Lots of questions and criticism, not much love for Affordable Care Act at state forum

05/08/2012 11:11 AM

A public forum focused on the effects of the Affordable Care Act on Monday at times shifted from being a discussion about the intent and potential effects of requiring Americans to have health insurance to being a tea party rally against the measure.

Many of the comments and questions posed to a panel of state regulators, health and insurance officials, focused on the effect of the individual mandate that requires Americans to have health insurance, as well as insurance exchange pools that cast a wide net to include more paying insurers.
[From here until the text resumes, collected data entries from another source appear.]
-- pv_equiv track=rewrite | github.com/MartoBadi/lab_collatz_fractal_research | ataque_hiperagresivo_de_fuerza_bruta.py | check_family_membership
-- ===== SOURCE A (Python) =====
-- def check_family_membership(n, a_values, z_tolerance=20, max_j=30):
--     """
--     Verifica si n ∈ {a·4^j + 1 + z : a ∈ A, j ∈ ℕ, |z| ≤ z_tolerance}.
--     Retorna: (is_member, a, j, z) o (False, None, None, None)
--     """
--     for j in range(max_j):
--         power = 4**j
--         if power > n * 2:  # Optimización: salir si 4^j es demasiado grande
--             break
--
--         for a in a_values:
--             base = a * power + 1
--             diff = n - base
--
--             if abs(diff) <= z_tolerance:
--                 return True, a, j, diff
--
--     return False, None, None, None
-- ===== SOURCE B (Python) =====
-- def check_family_membership(n, a_values, z_tolerance=20, max_j=30):
--     """Loop-interchanged re-implementation: one pass over a_values, computing for
--     each a its minimal feasible j, then keeping the lexicographically least
--     (j, position) result."""
--     def min_j(a):
--         power = 1
--         j = 0
--         while j < max_j and power <= n * 2:
--             diff = n - (a * power + 1)
--             if abs(diff) <= z_tolerance:
--                 return j, diff
--             power *= 4
--             j += 1
--         return None
--
--     best = None  # (j, a, diff); replaced only on strictly smaller j
--     for a in a_values:
--         r = min_j(a)
--         if r is not None and (best is None or r[0] < best[0]):
--             best = (r[0], a, r[1])
--     if best is None:
--         return False, None, None, None
--     return True, best[1], best[0], best[2]
-- ===== Notes on version B (the rewrite author's own statement) =====
-- stated objective: alternative
-- what changed: B interchanges the loops: one pass over a_values computes for each a its minimal feasible j with an inner power loop, and the lexicographically least (j, position) candidate is kept, instead of A's j-major nested rescan of the whole list per exponent.
import Mathlib
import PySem

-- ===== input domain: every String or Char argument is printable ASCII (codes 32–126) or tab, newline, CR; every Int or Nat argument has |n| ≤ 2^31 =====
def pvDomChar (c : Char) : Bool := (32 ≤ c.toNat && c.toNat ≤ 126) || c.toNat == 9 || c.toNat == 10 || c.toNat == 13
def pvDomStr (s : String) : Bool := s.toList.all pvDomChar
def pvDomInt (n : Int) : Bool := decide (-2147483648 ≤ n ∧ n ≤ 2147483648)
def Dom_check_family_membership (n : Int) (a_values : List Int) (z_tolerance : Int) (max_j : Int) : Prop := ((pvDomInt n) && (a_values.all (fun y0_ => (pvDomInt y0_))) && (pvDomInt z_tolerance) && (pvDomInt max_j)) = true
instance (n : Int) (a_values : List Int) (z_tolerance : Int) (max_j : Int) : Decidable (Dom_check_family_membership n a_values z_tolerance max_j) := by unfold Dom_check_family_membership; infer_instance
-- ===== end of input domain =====

-- B interchanges A's loops (one pass over a_values, per-a minimal j, lex-least (j, position) kept);
-- same asymptotic cost, a genuinely different traversal ("alternative").

-- ===== PORT A =====
-- inner 'for a in a_values' loop: first a with |n - (a*power+1)| ≤ z, returning (a, diff)
def cfmInner (n power z : Int) : List Int → Option (Int × Int)
  | [] => none
  | a :: rest =>
      let base := a * power + 1
      let diff := n - base
      if |diff| ≤ z then some (a, diff) else cfmInner n power z rest

-- outer 'for j in range(max_j)' loop with the 'break' on power > n*2;
-- the counting loop is transcribed as fuel = number of remaining j's, j the current index
def cfmOuter (n z : Int) (avs : List Int) : Nat → Int → Bool × Option Int × Option Int × Option Int
  | 0, _ => (false, none, none, none)
  | fuel + 1, j =>
      let power : Int := (4 : Int) ^ j.toNat   -- 4**j; j ranges over range(max_j), so j ≥ 0
      if power > n * 2 then (false, none, none, none)
      else
        match cfmInner n power z avs with
        | some (a, diff) => (true, some a, some j, some diff)
        | none => cfmOuter n z avs fuel (j + 1)

def check_family_membership (n : Int) (a_values : List Int) (z_tolerance : Int) (max_j : Int) : Bool × Option Int × Option Int × Option Int :=
  cfmOuter n z_tolerance a_values max_j.toNat 0

-- ===== PORT B =====
-- Source B's 'while j < max_j and power <= n*2' loop; fuel = number of remaining j's (max_j - j)
def minJAux (n z a : Int) : Nat → Int → Int → Option (Int × Int)
  | 0, _, _ => none
  | fuel + 1, j, power =>
      if power ≤ n * 2 then
        let diff := n - (a * power + 1)
        if |diff| ≤ z then some (j, diff)
        else minJAux n z a fuel (j + 1) (power * 4)
      else none

-- Source B's min_j(a)
def minJ (n z max_j a : Int) : Option (Int × Int) := minJAux n z a max_j.toNat 0 1

-- Source B's 'for a in a_values' accumulation of best = (j, a, diff), replaced only on strictly smaller j
-- one update of best by the candidate r = min_j(a) (replace only on strictly smaller j)
def bStep (a : Int) (r : Option (Int × Int)) (best : Option (Int × Int × Int)) : Option (Int × Int × Int) :=
  match r, best with
  | some (j, diff), none => some (j, a, diff)
  | some (j, diff), some (bj, ba, bd) => if j < bj then some (j, a, diff) else some (bj, ba, bd)
  | none, b => b

def bFold (g : Int → Option (Int × Int)) : List Int → Option (Int × Int × Int) → Option (Int × Int × Int)
  | [], best => best
  | a :: rest, best => bFold g rest (bStep a (g a) best)

def check_family_membership_alt (n : Int) (a_values : List Int) (z_tolerance : Int) (max_j : Int) : Bool × Option Int × Option Int × Option Int :=
  match bFold (minJ n z_tolerance max_j) a_values none with
  | none => (false, none, none, none)
  | some (j, a, diff) => (true, some a, some j, some diff)

-- ===== PRECONDITION & SPEC =====
def Spec_check_family_membership (n : Int) (a_values : List Int) (z_tolerance : Int) (max_j : Int) (out : Bool × Option Int × Option Int × Option Int) : Prop := out = check_family_membership_alt n a_values z_tolerance max_j
instance (n : Int) (a_values : List Int) (z_tolerance : Int) (max_j : Int) (out : Bool × Option Int × Option Int × Option Int) : Decidable (Spec_check_family_membership n a_values z_tolerance max_j out) := by unfold Spec_check_family_membership; infer_instance

-- ===== CLAIM (what is proved, stated in full; the proofs are below) =====
def Claim_equal_check_family_membership : Prop := ∀ (n : Int) (a_values : List Int) (z_tolerance : Int) (max_j : Int), Dom_check_family_membership n a_values z_tolerance max_j → Spec_check_family_membership n a_values z_tolerance max_j (check_family_membership n a_values z_tolerance max_j)

-- ===== LEMMAS AND PROOFS =====

-- any j returned by minJAux starting at j0 satisfies j0 ≤ j
theorem minJAux_ge (n z a : Int) :
    ∀ (f : Nat) (j0 p : Int) (j d : Int), minJAux n z a f j0 p = some (j, d) → j0 ≤ j := by
  intro f
  induction f with
  | zero => intro j0 p j d h; simp [minJAux] at h
  | succ f ih =>
      intro j0 p j d h
      simp only [minJAux] at h
      split_ifs at h with h1 h2
      · simp only [Option.some.injEq, Prod.mk.injEq] at h
        omega
      · have := ih (j0 + 1) (p * 4) j d h
        omega

-- if power already exceeds n*2, minJAux returns none regardless of fuel
theorem minJAux_dead (n z a : Int) (f : Nat) (j0 p : Int) (h : ¬ p ≤ n * 2) :
    minJAux n z a f j0 p = none := by
  cases f with
  | zero => rfl
  | succ f => simp [minJAux, h]

-- fold keeps a best whose j never gets beaten
theorem bFold_keep (g : Int → Option (Int × Int)) (j0 a0 d0 : Int) :
    ∀ (l : List Int), (∀ a ∈ l, ∀ j d, g a = some (j, d) → j0 ≤ j) →
      bFold g l (some (j0, a0, d0)) = some (j0, a0, d0) := by
  intro l
  induction l with
  | nil => intro _; rfl
  | cons a rest ih =>
      intro hl
      simp only [bFold]
      have hstep : bStep a (g a) (some (j0, a0, d0)) = some (j0, a0, d0) := by
        cases hg : g a with
        | none => rfl
        | some jd =>
            obtain ⟨j, d⟩ := jd
            have hge : j0 ≤ j := hl a (List.mem_cons_self ..) j d hg
            simp [bStep, show ¬ j < j0 by omega]
      rw [hstep]
      exact ih (fun a ha => hl a (List.mem_cons_of_mem _ ha))

-- fold over a list of all-none candidates leaves best unchanged
theorem bFold_none (g : Int → Option (Int × Int)) :
    ∀ (l : List Int) (best : Option (Int × Int × Int)), (∀ a ∈ l, g a = none) →
      bFold g l best = best := by
  intro l
  induction l with
  | nil => intro best _; rfl
  | cons a rest ih =>
      intro best hl
      simp only [bFold, hl a (List.mem_cons_self ..), bStep]
      exact ih best (fun a ha => hl a (List.mem_cons_of_mem _ ha))

-- predicate describing an acceptable accumulator before the first j0-match is folded in
def BestAbove (j0 : Int) : Option (Int × Int × Int) → Prop
  | none => True
  | some (bj, _, _) => j0 < bj

-- bStep by a candidate strictly above j0 preserves BestAbove
theorem bestAbove_bStep (j0 a : Int) (r : Option (Int × Int)) (best : Option (Int × Int × Int))
    (hb : BestAbove j0 best) (hr : ∀ j d, r = some (j, d) → j0 + 1 ≤ j) :
    BestAbove j0 (bStep a r best) := by
  cases r with
  | none => exact hb
  | some jd =>
      obtain ⟨j, d⟩ := jd
      have hj : j0 + 1 ≤ j := hr j d rfl
      cases best with
      | none => simpa [bStep, BestAbove] using (by omega : j0 < j)
      | some t =>
          obtain ⟨bj, ba, bd⟩ := t
          have hbj : j0 < bj := hb
          by_cases hlt : j < bj
          · simpa [bStep, BestAbove, hlt] using (by omega : j0 < j)
          · simpa [bStep, BestAbove, hlt] using hbj

-- core per-j lemma: relate A's inner scan at exponent j0 (power p) to B's fold with fuel f+1
theorem inner_fold_main (n z : Int) (f : Nat) (j0 p : Int) (hp : p ≤ n * 2) :
    ∀ (l : List Int) (best : Option (Int × Int × Int)), BestAbove j0 best →
      (match cfmInner n p z l with
       | some (a, d) => bFold (fun b => minJAux n z b (f + 1) j0 p) l best = some (j0, a, d)
       | none => bFold (fun b => minJAux n z b (f + 1) j0 p) l best
                 = bFold (fun b => minJAux n z b f (j0 + 1) (p * 4)) l best) := by
  intro l
  induction l with
  | nil => intro best _; simp [cfmInner, bFold]
  | cons a rest ih =>
      intro best hb
      by_cases hP : |n - (a * p + 1)| ≤ z
      · -- head matches at j0
        simp only [cfmInner, hP, if_true]
        simp only [bFold]
        have hg : minJAux n z a (f + 1) j0 p = some (j0, n - (a * p + 1)) := by
          simp [minJAux, hp, hP]
        rw [hg]
        have hrest : ∀ b ∈ rest, ∀ j d, (fun b => minJAux n z b (f + 1) j0 p) b = some (j, d) → j0 ≤ j :=
          fun b _ j d h => minJAux_ge n z b (f + 1) j0 p j d h
        have hstep : bStep a (some (j0, n - (a * p + 1))) best = some (j0, a, n - (a * p + 1)) := by
          cases best with
          | none => rfl
          | some t =>
              obtain ⟨bj, ba, bd⟩ := t
              have : j0 < bj := hb
              simp [bStep, this]
        rw [hstep]
        exact bFold_keep _ _ _ _ rest hrest
      · -- head does not match at j0: its candidate shifts to start (j0+1, p*4)
        have hg : minJAux n z a (f + 1) j0 p = minJAux n z a f (j0 + 1) (p * 4) := by
          simp [minJAux, hp, hP]
        simp only [cfmInner, hP, if_false, bFold, hg]
        have hb' : BestAbove j0 (bStep a (minJAux n z a f (j0 + 1) (p * 4)) best) :=
          bestAbove_bStep j0 a _ best hb
            (fun j d h => minJAux_ge n z a f (j0 + 1) (p * 4) j d h)
        exact ih (bStep a (minJAux n z a f (j0 + 1) (p * 4)) best) hb'

-- main induction: A's j-major scan from j0 with fuel f equals the rendered B-fold
theorem main_lemma (n z : Int) (avs : List Int) :
    ∀ (f : Nat) (j0 : Int), 0 ≤ j0 →
      cfmOuter n z avs f j0
        = (match bFold (fun a => minJAux n z a f j0 ((4 : Int) ^ j0.toNat)) avs none with
           | none => (false, none, none, none)
           | some (j, a, diff) => (true, some a, some j, some diff)) := by
  intro f
  induction f with
  | zero =>
      intro j0 _
      have h0 : bFold (fun a => minJAux n z a 0 j0 ((4 : Int) ^ j0.toNat)) avs none = none :=
        bFold_none _ avs none (fun a _ => rfl)
      rw [h0]
      rfl
  | succ f ih =>
      intro j0 hj0
      show (if (4 : Int) ^ j0.toNat > n * 2 then (false, none, none, none)
            else match cfmInner n ((4 : Int) ^ j0.toNat) z avs with
              | some (a, diff) => (true, some a, some j0, some diff)
              | none => cfmOuter n z avs f (j0 + 1)) = _
      by_cases hp : (4 : Int) ^ j0.toNat > n * 2
      · have hdead : bFold (fun a => minJAux n z a (f + 1) j0 ((4 : Int) ^ j0.toNat)) avs none = none :=
          bFold_none _ avs none (fun a _ => minJAux_dead n z a (f + 1) j0 _ (by omega))
        rw [hdead]
        simp [hp]
      · have hple : (4 : Int) ^ j0.toNat ≤ n * 2 := by omega
        have hcore := inner_fold_main n z f j0 ((4 : Int) ^ j0.toNat) hple avs none trivial
        simp only [hp, if_false]
        cases hInn : cfmInner n ((4 : Int) ^ j0.toNat) z avs with
        | some t =>
            obtain ⟨a, d⟩ := t
            rw [hInn] at hcore
            rw [hcore]
        | none =>
            rw [hInn] at hcore
            rw [hcore]
            have hpow : (4 : Int) ^ j0.toNat * 4 = (4 : Int) ^ (j0 + 1).toNat := by
              have h1 : (j0 + 1).toNat = j0.toNat + 1 := by omega
              rw [h1, pow_succ]
            rw [hpow]
            exact ih (j0 + 1) (by omega)

-- ===== VERDICT (by name: the statement is the Claim_ definition above) =====
theorem check_family_membership_spec : Claim_equal_check_family_membership := by
  intro n avs z mj _
  unfold Spec_check_family_membership check_family_membership check_family_membership_alt minJ
  exact main_lemma n z avs mj.toNat 0 le_rfl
The forum was held at the Kentucky Transportation Cabinet’s auditorium in Frankfort.

John Kemper, a Lexington developer and former Republican candidate for state auditor who has been active in the tea party movement, asked how a health insurance exchange would be more efficient than the private market.

William J. Nold, director of the department of health and life insurance for the Kentucky Department of Insurance, fielded the question saying that the goal of the exchange is to bring in young people, many of whom don’t carry health insurance, to spread the risk.

“What you (currently) end up with is an insurance pool that contains older people and naturally maybe less healthy people. So the rates are based on those pools. When you get other people involved into the system, especially younger people, it’s designed to drive down costs,” Nold said.

Carol Miller, a small business owner from Wilmore, suggested a church-based health insurance pool.

Harriette Seiler, who was born in Canada and now lives in Louisville, said she opposes the mandate for everyone to carry health insurance but says she favors a universal health care approach.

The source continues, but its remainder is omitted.